Wednesday, January 12, 2022

Mindfulness of a Black-backed Woodpecker


Allow me to set the scene. Can you call to mind the delightful aroma of balsam needles, perhaps from a Christmas tree you brought into the house or from an experience of walking in a spruce-fir forest? Imagine you're standing in a thick forest of red spruce and balsam fir trees. The trees are growing so close together that the forest understory is a thickly vegetated land of shadows.  The forest floor is covered with moss so thick that every step you take into this northern forest sanctuary feels soft and squishy underfoot like a moist cushion. Welcome to the home of the black-backed woodpecker.

When I spend time in the spruce-fir forests of the Adirondack Park, I’m often on the lookout for a very special bird who reminds me to slow down and pay attention to the intricate details of nature's beauty and complexity. My every encounter with the rare and illusive black-backed woodpecker feels like a gift.

My most recent encounter with this wild neighbor happened while I was participating in the Saranac Lake Christmas Bird Count at the Bloomingdale Bog January 2, 2022. My friend Joan and I managed to locate a male as well as a female of this species. 

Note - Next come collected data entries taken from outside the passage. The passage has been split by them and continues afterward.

-- pv_equiv track=rewrite | github.com/MurpheyLab/NoodleBot | notebooks/plotting_utils.py | pull_max
-- ===== SOURCE A (Python) =====
-- def pull_max(d,xs,start_idx):
--     _rew = None
--     new_mean = []
--     for m,x in zip(d,xs):
--         if _rew is None:
--             _rew = m
--         else:
--             if m > _rew and x > start_idx:
--                 _rew = m
--         new_mean.append(_rew)
--     return new_mean
-- ===== SOURCE B (Python) =====
-- def pull_max(d, xs, start_idx):
--     pairs = list(zip(d, xs))
--     if not pairs:
--         return []
--     m0 = pairs[0][0]
--     # m0 is a lower bound of every output, so it is a neutral placeholder for ineligible entries
--     g = [m0] + [m if x > start_idx else m0 for m, x in pairs[1:]]
--
--     def solve(seg):
--         # divide and conquer: prefix maxima of seg
--         if len(seg) == 1:
--             return list(seg)
--         mid = len(seg) // 2
--         left = solve(seg[:mid])
--         right = solve(seg[mid:])
--         t = left[-1]
--         return left + [max(t, v) for v in right]
--
--     return solve(g)
-- ===== Notes on version B (the rewrite author's own statement) =====
-- stated objective: alternative
-- what changed: Replaces the stateful left-to-right running-max loop by a divide-and-conquer prefix-maximum: ineligible entries are masked to the first reward (a lower bound of every output), then prefix maxima are computed by recursion on halves, correcting the right half with the left half's last maximum.
import Mathlib
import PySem

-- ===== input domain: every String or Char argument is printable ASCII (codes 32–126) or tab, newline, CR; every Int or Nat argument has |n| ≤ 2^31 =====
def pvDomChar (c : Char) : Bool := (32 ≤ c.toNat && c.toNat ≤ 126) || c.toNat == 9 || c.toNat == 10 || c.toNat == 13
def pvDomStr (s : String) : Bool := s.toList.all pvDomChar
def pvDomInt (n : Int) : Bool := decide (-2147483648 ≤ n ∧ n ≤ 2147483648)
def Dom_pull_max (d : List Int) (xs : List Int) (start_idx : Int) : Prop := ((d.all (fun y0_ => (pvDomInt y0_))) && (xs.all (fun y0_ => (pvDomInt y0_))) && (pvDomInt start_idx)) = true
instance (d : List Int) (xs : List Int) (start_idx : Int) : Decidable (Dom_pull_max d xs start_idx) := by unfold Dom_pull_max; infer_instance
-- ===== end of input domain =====

-- B drops A's running accumulator: it masks ineligible entries to the first reward and computes
-- prefix maxima by divide and conquer on halves (alternative decomposition).

-- ===== PORT A =====
-- literal port of A's loop: state is (_rew : Option Int, new_mean); each step updates _rew and appends it
def pull_max (d : List Int) (xs : List Int) (start_idx : Int) : List Int :=
  ((d.zip xs).foldl
    (fun (st : Option Int × List Int) p =>
      let rew : Int :=
        match st.1 with
        | none => p.1
        | some r => if p.1 > r ∧ p.2 > start_idx then p.1 else r
      (some rew, st.2 ++ [rew]))
    (none, [])).2

-- ===== PORT B =====
-- port of Source B's solve: prefix maxima of seg by recursion on halves
-- (Python's solve is never called on an empty segment; the length-0 branch is a totality guard)
def solveDC (seg : List Int) : List Int :=
  if _h1 : seg.length = 1 then seg
  else if _h2 : seg.length = 0 then []
  else
    let mid := seg.length / 2
    let left := solveDC (seg.take mid)
    let right := solveDC (seg.drop mid)
    let t := left.getLastD 0   -- left[-1]; left is nonempty here
    left ++ right.map (fun v => max t v)
termination_by seg.length
decreasing_by
  · simp [List.length_take]; omega
  · simp [List.length_drop]; omega

def pull_max_alt (d : List Int) (xs : List Int) (start_idx : Int) : List Int :=
  match d.zip xs with
  | [] => []
  | p0 :: rest =>
      let m0 := p0.1
      let g := m0 :: rest.map (fun p => if p.2 > start_idx then p.1 else m0)
      solveDC g

-- ===== PRECONDITION & SPEC =====
def Spec_pull_max (d : List Int) (xs : List Int) (start_idx : Int) (out : List Int) : Prop := out = pull_max_alt d xs start_idx
instance (d : List Int) (xs : List Int) (start_idx : Int) (out : List Int) : Decidable (Spec_pull_max d xs start_idx out) := by unfold Spec_pull_max; infer_instance

-- ===== CLAIM (what is proved, stated in full; the proofs are below) =====
def Claim_equal_pull_max : Prop := ∀ (d : List Int) (xs : List Int) (start_idx : Int), Dom_pull_max d xs start_idx → Spec_pull_max d xs start_idx (pull_max d xs start_idx)

-- ===== LEMMAS AND PROOFS =====

-- the output stream of A's loop continued from a known reward r
def aRun (start_idx : Int) : Int → List (Int × Int) → List Int
  | _, [] => []
  | r, p :: ps =>
      let r' := if p.1 > r ∧ p.2 > start_idx then p.1 else r
      r' :: aRun start_idx r' ps

-- A's fold from state (some r, acc) appends exactly aRun r ps
theorem pull_max_foldl_some (start_idx : Int) (ps : List (Int × Int)) :
    ∀ (r : Int) (acc : List Int),
      (ps.foldl
        (fun (st : Option Int × List Int) p =>
          let rew : Int :=
            match st.1 with
            | none => p.1
            | some s => if p.1 > s ∧ p.2 > start_idx then p.1 else s
          (some rew, st.2 ++ [rew]))
        (some r, acc)).2 = acc ++ aRun start_idx r ps := by
  induction ps with
  | nil => intro r acc; simp [aRun]
  | cons p ps ih =>
      intro r acc
      simp only [List.foldl_cons, aRun]
      rw [ih]
      simp

-- reference linear prefix-maximum
def pm : List Int → List Int
  | [] => []
  | a :: l => a :: (pm l).map (max a)

theorem pm_length (l : List Int) : (pm l).length = l.length := by
  induction l with
  | nil => simp [pm]
  | cons a l ih => simp [pm, ih]

theorem pm_getLastD_cons (a : Int) (m : List Int) (hm : m ≠ []) :
    ((a :: m.map (max a)).getLastD 0) = max a (m.getLastD 0) := by
  cases h2 : m.getLast? with
  | none => exact absurd (List.getLast?_eq_none_iff.mp h2) hm
  | some x =>
      rw [List.getLastD_cons, List.getLastD_eq_getLast?, List.getLast?_map, h2,
        List.getLastD_eq_getLast?, h2]
      simp

theorem pm_append (u v : List Int) (hu : u ≠ []) :
    pm (u ++ v) = pm u ++ (pm v).map (max ((pm u).getLastD 0)) := by
  induction u with
  | nil => exact absurd rfl hu
  | cons a u ih =>
      cases u with
      | nil => simp [pm, List.getLastD]
      | cons b u =>
          have h := ih (by simp)
          have hne : pm (b :: u) ≠ [] := by
            have := pm_length (b :: u); intro hc; rw [hc] at this; simp at this
          have e1 : pm ((a :: b :: u) ++ v) = a :: (pm ((b :: u) ++ v)).map (max a) := rfl
          have e2 : pm (a :: b :: u) = a :: (pm (b :: u)).map (max a) := rfl
          rw [e1, h, e2, pm_getLastD_cons a _ hne]
          simp only [List.map_append, List.map_map, List.cons_append,
            List.cons.injEq, true_and]
          congr 1
          apply List.map_congr_left
          intro x _
          simp [Function.comp, max_assoc]

theorem solveDC_eq_pm_aux (n : Nat) : ∀ (seg : List Int), seg.length ≤ n → solveDC seg = pm seg := by
  induction n with
  | zero =>
      intro seg hle
      have : seg = [] := List.eq_nil_of_length_eq_zero (by omega)
      subst this
      rw [solveDC]; simp [pm]
  | succ n ih =>
      intro seg hle
      rw [solveDC]
      split_ifs with h1 h2
      · obtain ⟨a, ha⟩ := List.length_eq_one_iff.mp h1
        subst ha; simp [pm]
      · have : seg = [] := List.eq_nil_of_length_eq_zero h2
        subst this; simp [pm]
      · have hlen : 2 ≤ seg.length := by omega
        have hmid1 : 1 ≤ seg.length / 2 := by omega
        have hmidlt : seg.length / 2 < seg.length := by omega
        dsimp only
        have ht : (seg.take (seg.length / 2)).length = seg.length / 2 :=
          List.length_take_of_le (by omega)
        rw [ih (seg.take (seg.length / 2)) (by rw [ht]; omega),
            ih (seg.drop (seg.length / 2)) (by rw [List.length_drop]; omega)]
        have htake : seg.take (seg.length / 2) ≠ [] := by
          intro hc
          rw [hc] at ht
          simp at ht
          omega
        conv_rhs => rw [← List.take_append_drop (seg.length / 2) seg]
        rw [pm_append _ _ htake]

theorem solveDC_eq_pm (seg : List Int) : solveDC seg = pm seg :=
  solveDC_eq_pm_aux seg.length seg le_rfl

-- aRun from r equals pm of the m0-masked tail corrected by max r, for any r ≥ m0
theorem aRun_eq_pm (start_idx m0 : Int) (ps : List (Int × Int)) :
    ∀ (r : Int), m0 ≤ r →
      aRun start_idx r ps =
        (pm (ps.map (fun p => if p.2 > start_idx then p.1 else m0))).map (max r) := by
  induction ps with
  | nil => intro r _; simp [aRun, pm]
  | cons p ps ih =>
      intro r hr
      simp only [aRun, List.map_cons, pm, List.map_map]
      have hmask : (if p.1 > r ∧ p.2 > start_idx then p.1 else r) =
          max r (if p.2 > start_idx then p.1 else m0) := by
        by_cases hx : p.2 > start_idx <;> by_cases hm : p.1 > r <;>
          simp [hx, hm, max_def] <;> omega
      simp only [List.cons.injEq]
      refine ⟨hmask, ?_⟩
      rw [hmask, ih _ (le_trans hr (le_max_left _ _))]
      apply List.map_congr_left
      intro x _
      simp [Function.comp, max_assoc]

-- ===== VERDICT (by name: the statement is the Claim_ definition above) =====
theorem pull_max_spec : Claim_equal_pull_max := by
  intro d xs start_idx _
  unfold Spec_pull_max pull_max pull_max_alt
  cases h : d.zip xs with
  | nil => simp
  | cons p0 rest =>
      simp only [List.foldl_cons]
      rw [pull_max_foldl_some]
      show p0.1 :: aRun start_idx p0.1 rest = _
      rw [solveDC_eq_pm]
      simp only [pm]
      rw [aRun_eq_pm start_idx p0.1 rest p0.1 le_rfl]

For several minutes we watched each woodpecker. My experience tells me that if we had the time, we could have made ourselves nice and comfy in a couple of folding lawn chairs observing each of these birds in this same patch of forest, perhaps working the same tree, for an hour or more. In December of 2019 I had the good fortune of spending 45 minutes watching one woodpecker work a single tree that it remained on after I left. 

The black-backed woodpecker's methodical foraging technique reminds me to slow down and exercise mindfulness in my forest saunters. To notice lichens on trees. To feel moss underfoot. To smell the intoxicating aroma of fresh balsam needles. To listen to the sound of a thousand little things as life happens in the boreal forest. Yes, the forest speaks to those who will listen.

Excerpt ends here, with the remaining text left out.